Le ciel gris pèse comme un couvercle sur la gare déserte de Wuhan que révèle un plan aérien. Rien ne bouge, l’univers est comme purgé de ses couleurs, les rues vidées de leurs habitants. Seul signe de vie, la lumière de quelques ambulances devant un hôpital. Et on se dit avec effroi qu’un documentaire de 2021 ressemble furieusement aux films de science-fiction du 20e siècle...
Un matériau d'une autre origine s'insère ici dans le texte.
-- pv_equiv track=rewrite | github.com/unwarkz/blackicekz.github.io | .github/scripts/translate_i18n.py | build_object_str
-- ===== SOURCE A (Python) =====
-- def build_object_str(lang_key, translations):
--     """Build the JS object string for a language."""
--     lines = [f"    {lang_key}: {{"]
--     items = list(translations.items())
--     for i, (key, value) in enumerate(items):
--         escaped = value.replace("\\", "\\\\").replace("'", "\\'")
--         comma = "," if i < len(items) - 1 else ""
--         lines.append(f"      '{key}': '{escaped}'{comma}")
--     lines.append("    }")
--     return "\n".join(lines)
-- ===== SOURCE B (Python) =====
-- def build_object_str(lang_key, translations):
--     """Build the JS object string for a language."""
--     body = ""
--     for key, value in reversed(list(translations.items())):
--         escaped = "".join(
--             "\\\\" if c == "\\" else "\\'" if c == "'" else c for c in value
--         )
--         line = "\n      '" + key + "': '" + escaped + "'"
--         body = line + ("," if body else "") + body
--     return "    " + lang_key + ": {" + body + "\n    }"
-- ===== Notes on version B (the rewrite author's own statement) =====
-- stated objective: alternative
-- what changed: B builds the body string back to front by iterating the items in reverse, deciding each comma by whether the accumulated body is nonempty, and escapes values character by character instead of A's two whole-string replaces, list of lines, enumerate and join.
import Mathlib
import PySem

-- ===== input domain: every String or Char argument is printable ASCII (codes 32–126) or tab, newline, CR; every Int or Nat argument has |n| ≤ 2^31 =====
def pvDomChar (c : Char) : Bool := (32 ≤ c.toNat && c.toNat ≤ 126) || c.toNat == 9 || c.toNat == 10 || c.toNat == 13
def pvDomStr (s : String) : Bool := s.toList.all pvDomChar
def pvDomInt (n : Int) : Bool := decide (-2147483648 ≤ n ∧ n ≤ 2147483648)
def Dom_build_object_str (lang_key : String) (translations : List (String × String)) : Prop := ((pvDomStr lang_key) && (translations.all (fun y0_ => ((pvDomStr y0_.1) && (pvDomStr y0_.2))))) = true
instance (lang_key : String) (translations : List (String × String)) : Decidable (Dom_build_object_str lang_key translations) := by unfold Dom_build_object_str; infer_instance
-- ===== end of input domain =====

-- B walks the items in reverse, building the body string back to front with a per-item
-- comma decided by "is the accumulated body nonempty", and escapes each value character
-- by character — no line list, no join, no enumerate (alternative decomposition).

-- ===== PORT A =====
def build_object_str (lang_key : String) (translations : List (String × String)) : String :=
  let lines : List String := ["    " ++ lang_key ++ ": {"]
  let items := translations
  let lines := (PySem.List.enumerate items 0).foldl
    (fun lines p =>
      let escaped := PySem.Str.replace (PySem.Str.replace p.2.2 "\\" "\\\\") "'" "\\'"
      let comma := if p.1 < (items.length : Int) - 1 then "," else ""
      lines ++ ["      '" ++ p.2.1 ++ "': '" ++ escaped ++ "'" ++ comma]) lines
  let lines := lines ++ ["    }"]
  PySem.Str.join "\n" lines

-- ===== PORT B =====
-- char-wise escaper (Python's esc-per-character conditional expression)
def pvEscChar (c : Char) : List Char :=
  if c = '\\' then ['\\', '\\'] else if c = '\'' then ['\\', '\''] else [c]

def build_object_str_alt (lang_key : String) (translations : List (String × String)) : String :=
  let body := translations.reverse.foldl
    (fun body kv =>
      let escaped := String.ofList (kv.2.toList.flatMap pvEscChar)
      let line := "\n      '" ++ kv.1 ++ "': '" ++ escaped ++ "'"
      line ++ (if body.isEmpty then "" else ",") ++ body) ""
  "    " ++ lang_key ++ ": {" ++ body ++ "\n    }"

-- ===== PRECONDITION & SPEC =====
def Spec_build_object_str (lang_key : String) (translations : List (String × String)) (out : String) : Prop := out = build_object_str_alt lang_key translations
instance (lang_key : String) (translations : List (String × String)) (out : String) : Decidable (Spec_build_object_str lang_key translations out) := by unfold Spec_build_object_str; infer_instance

-- ===== CLAIM (what is proved, stated in full; the proofs are below) =====
def Claim_equal_build_object_str : Prop := ∀ (lang_key : String) (translations : List (String × String)), Dom_build_object_str lang_key translations → Spec_build_object_str lang_key translations (build_object_str lang_key translations)

-- ===== LEMMAS AND PROOFS =====

-- ---- single-character replace is a flatMap substitution ----
theorem pv_go_single (x : Char) (new : List Char) :
    ∀ (l : List Char) (fuel : Nat) (acc : List Char), l.length ≤ fuel →
      PySem.Chars.replace.go [x] new fuel l acc =
        acc.reverse ++ l.flatMap (fun c => if c = x then new else [c]) := by
  intro l
  induction l with
  | nil =>
    intro fuel acc _
    cases fuel <;> simp [PySem.Chars.replace.go]
  | cons c t ih =>
    intro fuel acc h
    cases fuel with
    | zero => simp at h
    | succ f =>
      have hstep : PySem.Chars.replace.go [x] new (f+1) (c::t) acc =
          if ([x] : List Char).isPrefixOf (c::t) then
            PySem.Chars.replace.go [x] new f (List.drop 1 (c::t)) (new.reverse ++ acc)
          else PySem.Chars.replace.go [x] new f t (c::acc) := by
        simp [PySem.Chars.replace.go]
      rw [hstep]
      have ht : t.length ≤ f := by simpa using h
      by_cases hc : c = x
      · subst hc
        rw [if_pos (by simp [List.isPrefixOf])]
        rw [show List.drop 1 (c :: t) = t from rfl, ih f (new.reverse ++ acc) ht]
        simp
      · rw [if_neg (by simp [List.isPrefixOf]; exact fun h => hc h.symm)]
        rw [ih f (c :: acc) ht]
        simp [hc]

theorem pv_replace_single (s : List Char) (x : Char) (new : List Char) :
    PySem.Chars.replace s [x] new = s.flatMap (fun c => if c = x then new else [c]) := by
  unfold PySem.Chars.replace
  simp [pv_go_single x new s s.length [] (le_refl _)]

-- ---- A's two sequential replaces equal B's char-wise escape ----
theorem pv_escape_eq (l : List Char) :
    PySem.Chars.replace (PySem.Chars.replace l ['\\'] ['\\', '\\']) ['\''] ['\\', '\''] =
      l.flatMap pvEscChar := by
  rw [pv_replace_single, pv_replace_single, List.flatMap_assoc]
  apply List.flatMap_congr
  intro c _
  by_cases hb : c = '\\'
  · subst hb; simp [pvEscChar]
  · by_cases hq : c = '\''
    · subst hq; simp [pvEscChar]
    · simp [pvEscChar, hb, hq]

-- ---- shared char-level building blocks ----
def pvItemC (kv : String × String) : List Char :=
  "      '".toList ++ kv.1.toList ++ "': '".toList ++ kv.2.toList.flatMap pvEscChar ++ ['\'']

-- A-side: append "," to every element but the last
def pvCommaifyS : List String → List String
  | [] => []
  | [x] => [x]
  | x :: y :: xs => (x ++ ",") :: pvCommaifyS (y :: xs)

def pvCommaifyC : List (List Char) → List (List Char)
  | [] => []
  | [x] => [x]
  | x :: y :: xs => (x ++ [',']) :: pvCommaifyC (y :: xs)

theorem pv_map_toList_commaify : ∀ (ls : List String),
    (pvCommaifyS ls).map String.toList = pvCommaifyC (ls.map String.toList) := by
  intro ls
  induction ls with
  | nil => rfl
  | cons x xs ih =>
    cases xs with
    | nil => rfl
    | cons y ys => simp [pvCommaifyS, pvCommaifyC, ih]

theorem pv_foldl_append {α β : Type} (g : α → β) :
    ∀ (l : List α) (init : List β),
      l.foldl (fun acc x => acc ++ [g x]) init = init ++ l.map g := by
  intro l
  induction l with
  | nil => intro init; simp
  | cons x xs ih => intro init; simp [List.foldl, ih]

theorem pv_enum_map_commaify (g : String × String → String) :
    ∀ (l : List (String × String)) (s : Int),
      (PySem.List.enumerate l s).map
          (fun p => g p.2 ++ (if p.1 < s + (l.length : Int) - 1 then "," else "")) =
        pvCommaifyS (l.map g) := by
  intro l
  induction l with
  | nil => intro s; simp [PySem.List.enumerate_nil, pvCommaifyS]
  | cons x xs ih =>
    intro s
    cases xs with
    | nil =>
      simp [PySem.List.enumerate_cons, PySem.List.enumerate_nil, pvCommaifyS]
    | cons y ys =>
      have h := ih (s + 1)
      have harith : s + 1 + ((y :: ys).length : Int) - 1 = s + ((x :: y :: ys).length : Int) - 1 := by
        simp; omega
      rw [harith] at h
      have hlt : s < s + ((x :: y :: ys).length : Int) - 1 := by simp; omega
      rw [PySem.List.enumerate_cons, List.map_cons, h]
      simp [pvCommaifyS]

theorem pv_enum_map_commaify0 (g : String × String → String) (l : List (String × String)) :
    (PySem.List.enumerate l 0).map
        (fun p => g p.2 ++ (if p.1 < (l.length : Int) - 1 then "," else "")) =
      pvCommaifyS (l.map g) := by
  have h := pv_enum_map_commaify g l 0
  simpa using h

theorem pv_join_cons (sep a : List Char) (rest : List (List Char)) (h : rest ≠ []) :
    PySem.Chars.join sep (a :: rest) = a ++ sep ++ PySem.Chars.join sep rest := by
  cases rest with
  | nil => exact absurd rfl h
  | cons b r => simp [PySem.Chars.join_cons_cons]

theorem pv_join_commaify (f : List Char) :
    ∀ (ls : List (List Char)), ls ≠ [] →
      PySem.Chars.join ['\n'] (pvCommaifyC ls ++ [f]) =
        PySem.Chars.join [',', '\n'] ls ++ ['\n'] ++ f := by
  intro ls
  induction ls with
  | nil => intro h; exact absurd rfl h
  | cons x xs ih =>
    intro _
    cases xs with
    | nil =>
      simp [pvCommaifyC, PySem.Chars.join_cons_cons, PySem.Chars.join_singleton]
    | cons y ys =>
      have hne : (y :: ys : List (List Char)) ≠ [] := by simp
      have h1 : pvCommaifyC (y :: ys) ++ [f] ≠ [] := by simp
      rw [show pvCommaifyC (x :: y :: ys) = (x ++ [',']) :: pvCommaifyC (y :: ys) from rfl]
      rw [List.cons_append, pv_join_cons _ _ _ h1, ih hne,
        pv_join_cons [',', '\n'] x (y :: ys) hne]
      simp

-- ---- per-item line of A equals pvItemC ----
theorem pv_itemA_toList (kv : String × String) :
    ("      '" ++ kv.1 ++ "': '" ++
      PySem.Str.replace (PySem.Str.replace kv.2 "\\" "\\\\") "'" "\\'" ++ "'").toList =
    pvItemC kv := by
  simp only [String.toList_append, PySem.Str.toList_replace, pvItemC]
  rw [show ("\\" : String).toList = ['\\'] from by decide,
      show ("\\\\" : String).toList = ['\\', '\\'] from by decide,
      show ("'" : String).toList = ['\''] from by decide,
      show ("\\'" : String).toList = ['\\', '\''] from by decide,
      pv_escape_eq]

-- ---- B-side: char-level back-to-front body ----
def pvBodyC : List (String × String) → List Char
  | [] => []
  | kv :: rest =>
    ('\n' :: pvItemC kv) ++ (if (pvBodyC rest).isEmpty then [] else [',']) ++ pvBodyC rest

theorem pv_isEmpty_toList (s : String) : s.isEmpty = s.toList.isEmpty := by
  rw [Bool.eq_iff_iff, String.isEmpty_iff, List.isEmpty_iff, ← String.toList_inj]
  simp

-- the String foldr computed by B's reversed foldl equals pvBodyC, char-wise
theorem pv_body_toList : ∀ (l : List (String × String)),
    (l.foldr (fun kv body =>
      ("\n      '" ++ kv.1 ++ "': '" ++ String.ofList (kv.2.toList.flatMap pvEscChar) ++ "'")
        ++ (if body.isEmpty then "" else ",") ++ body) "").toList = pvBodyC l := by
  intro l
  induction l with
  | nil => rfl
  | cons kv rest ih =>
    simp only [List.foldr, pvBodyC]
    rw [String.toList_append, String.toList_append]
    have hl : ("\n      '" ++ kv.1 ++ "': '" ++
        String.ofList (kv.2.toList.flatMap pvEscChar) ++ "'").toList = '\n' :: pvItemC kv := by
      simp only [String.toList_append, String.toList_ofList, pvItemC]
      rw [show ("\n      '" : String).toList = '\n' :: ("      '" : String).toList from by decide,
          show ("'" : String).toList = ['\''] from by decide]
      simp
    have hcomma : (if ((rest.foldr (fun kv body =>
        ("\n      '" ++ kv.1 ++ "': '" ++ String.ofList (kv.2.toList.flatMap pvEscChar) ++ "'")
          ++ (if body.isEmpty then "" else ",") ++ body) "")).isEmpty then ("" : String) else ",").toList
        = (if (pvBodyC rest).isEmpty then ([] : List Char) else [',']) := by
      rw [pv_isEmpty_toList, ih]
      split <;> decide
    rw [hl, hcomma, ih]

-- pvBodyC expressed with the ",\n"-join of the item lines
theorem pv_bodyC_join : ∀ (l : List (String × String)), l ≠ [] →
    pvBodyC l = '\n' :: PySem.Chars.join [',', '\n'] (l.map pvItemC) := by
  intro l
  induction l with
  | nil => intro h; exact absurd rfl h
  | cons kv rest ih =>
    intro _
    cases rest with
    | nil => simp [pvBodyC, PySem.Chars.join_singleton]
    | cons kv2 r2 =>
      have hne : (kv2 :: r2 : List (String × String)) ≠ [] := by simp
      have hb := ih hne
      rw [show pvBodyC (kv :: kv2 :: r2) =
        ('\n' :: pvItemC kv) ++ (if (pvBodyC (kv2 :: r2)).isEmpty then [] else [',']) ++ pvBodyC (kv2 :: r2) from rfl]
      rw [hb, show List.map pvItemC (kv :: kv2 :: r2) =
            pvItemC kv :: pvItemC kv2 :: List.map pvItemC r2 from rfl,
        pv_join_cons [',', '\n'] (pvItemC kv) (pvItemC kv2 :: List.map pvItemC r2) (by simp)]
      simp

-- ===== VERDICT (by name: the statement is the Claim_ definition above) =====
theorem build_object_str_spec : Claim_equal_build_object_str := by
  intro lang_key translations _
  unfold Spec_build_object_str build_object_str build_object_str_alt
  simp only
  rw [pv_foldl_append (fun p : Int × (String × String) =>
        "      '" ++ p.2.1 ++ "': '" ++
          PySem.Str.replace (PySem.Str.replace p.2.2 "\\" "\\\\") "'" "\\'" ++ "'" ++
          (if p.1 < (translations.length : Int) - 1 then "," else ""))]
  rw [pv_enum_map_commaify0 (fun kv : String × String =>
        "      '" ++ kv.1 ++ "': '" ++
          PySem.Str.replace (PySem.Str.replace kv.2 "\\" "\\\\") "'" "\\'" ++ "'") translations]
  rw [List.foldl_reverse]
  apply String.toList_inj.mp
  rw [String.toList_append, String.toList_append, pv_body_toList]
  have e1 : ("\n" : String).toList = ['\n'] := by decide
  cases translations with
  | nil =>
    simp [pvCommaifyS, pvBodyC, PySem.Str.toList_join, e1,
      PySem.Chars.join_cons_cons, PySem.Chars.join_singleton, String.toList_append]
  | cons kv rest =>
    have hmap : List.map String.toList (pvCommaifyS (List.map (fun kv : String × String =>
          "      '" ++ kv.1 ++ "': '" ++
            PySem.Str.replace (PySem.Str.replace kv.2 "\\" "\\\\") "'" "\\'" ++ "'") (kv :: rest)))
        = pvCommaifyC (List.map pvItemC (kv :: rest)) := by
      rw [pv_map_toList_commaify, List.map_map]
      congr 1
      apply List.map_congr_left
      intro a _
      exact pv_itemA_toList a
    rw [PySem.Str.toList_join, e1, List.map_append, List.map_append, hmap,
      pv_bodyC_join _ (by simp)]
    rw [show List.map String.toList ["    " ++ lang_key ++ ": {"] =
          [("    " ++ lang_key ++ ": {").toList] from rfl,
        show List.map String.toList ["    }"] = [("    }" : String).toList] from rfl]
    rw [List.append_assoc, show ([("    " ++ lang_key ++ ": {").toList] : List (List Char)) ++
          (pvCommaifyC (List.map pvItemC (kv :: rest)) ++ [("    }" : String).toList]) =
          ("    " ++ lang_key ++ ": {").toList ::
          (pvCommaifyC (List.map pvItemC (kv :: rest)) ++ [("    }" : String).toList]) from rfl]
    rw [pv_join_cons ['\n'] _ _ (by simp),
      pv_join_commaify _ (List.map pvItemC (kv :: rest)) (by simp)]
    rw [show ("\n    }" : String).toList = '\n' :: ("    }" : String).toList from by decide]
    simp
En 2017, Ai Weiwei a sorti un premier documentaire, Human Flow, consacré aux flux migratoires. Ce film certes méritoire souffrait d’un handicap: la présence de son auteur. L’artiste chinois s’y met en scène quand il devrait s’effacer derrière son sujet et ce rien d’outrecuidance provoque un certain malaise. Sa deuxième incursion dans le cinéma s’avère autrement acérée et d’une objectivité irréprochable puisque le réalisateur n’a fait qu’organiser depuis son asile européen la matière brute qu’il avait sollicitée en Chine.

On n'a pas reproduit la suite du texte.